MacOS additional steps

to be able to control Mario when running play.py on MacOS, additional permissions must be granted. This can be done via System Preferences -> Security & Privacy -> Tab 'Privacy'. In the categories 'Accessibility' and 'Input-Monitoring', open the lock to allow editing and add your respective IDE (e.g. Visual Studio Code or Terminal) to the list. Then, run the program with administrator permissions: sudo python play.py.

API

Initialization of the environment:
The environment is entirely configured using the gym.make() function.

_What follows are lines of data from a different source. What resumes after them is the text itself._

-- pv_equiv track=rewrite | github.com/shinob/voice-api | main.py | _parse_knowledge_entries
-- ===== SOURCE A (Python) =====
-- def _parse_knowledge_entries(content: str) -> list[dict]:
--     """knowledge.txt をエントリごとに分割"""
--     entries = []
--     current_name = None
--     current_lines = []
--
--     for line in content.splitlines():
--         # 行頭が非空白で始まり:で終わる → 新エントリの開始
--         if line and not line[0].isspace() and line.rstrip().endswith(":"):
--             if current_name and current_lines:
--                 entries.append({
--                     "name": current_name,
--                     "text": f"{current_name}:\n" + "\n".join(current_lines),
--                 })
--             current_name = line.rstrip().rstrip(":")
--             current_lines = []
--         elif current_name is not None:
--             current_lines.append(line)
--
--     if current_name and current_lines:
--         entries.append({
--             "name": current_name,
--             "text": f"{current_name}:\n" + "\n".join(current_lines),
--         })
--
--     return entries
-- ===== SOURCE B (Python) =====
-- def _parse_knowledge_entries(content: str) -> list[dict]:
--     """knowledge.txt split into entries: header-index table + range slicing."""
--     lines = content.splitlines()
--     heads = [(i, line.rstrip().rstrip(":"))
--              for i, line in enumerate(lines)
--              if line and not line[0].isspace() and line.rstrip().endswith(":")]
--     bounds = [i for i, _ in heads][1:] + [len(lines)]
--     return [
--         {"name": name, "text": name + ":\n" + "\n".join(lines[i + 1:end])}
--         for (i, name), end in zip(heads, bounds)
--         if name and i + 1 < end
--     ]
-- ===== Notes on version B (the rewrite author's own statement) =====
-- stated objective: alternative
-- what changed: Replaces A's single stateful accumulate-and-emit loop (current_name/current_lines state) with a two-phase decomposition: build a table of header-line indices, then slice each body as the line range between consecutive headers.
import Mathlib
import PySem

Here is an overview of all available parameters including its default values:

env = gym.make("Marioai-v0", host, port, render, rf_width, rf_height, 
               difficulty, seed, level_path, level_length, max_steps, 
               reward_settings, compact_observation, trace_length,
               repeat_action_until_new_observation, enabled_actions)

This will attempt to connect to a running server instance on host:port.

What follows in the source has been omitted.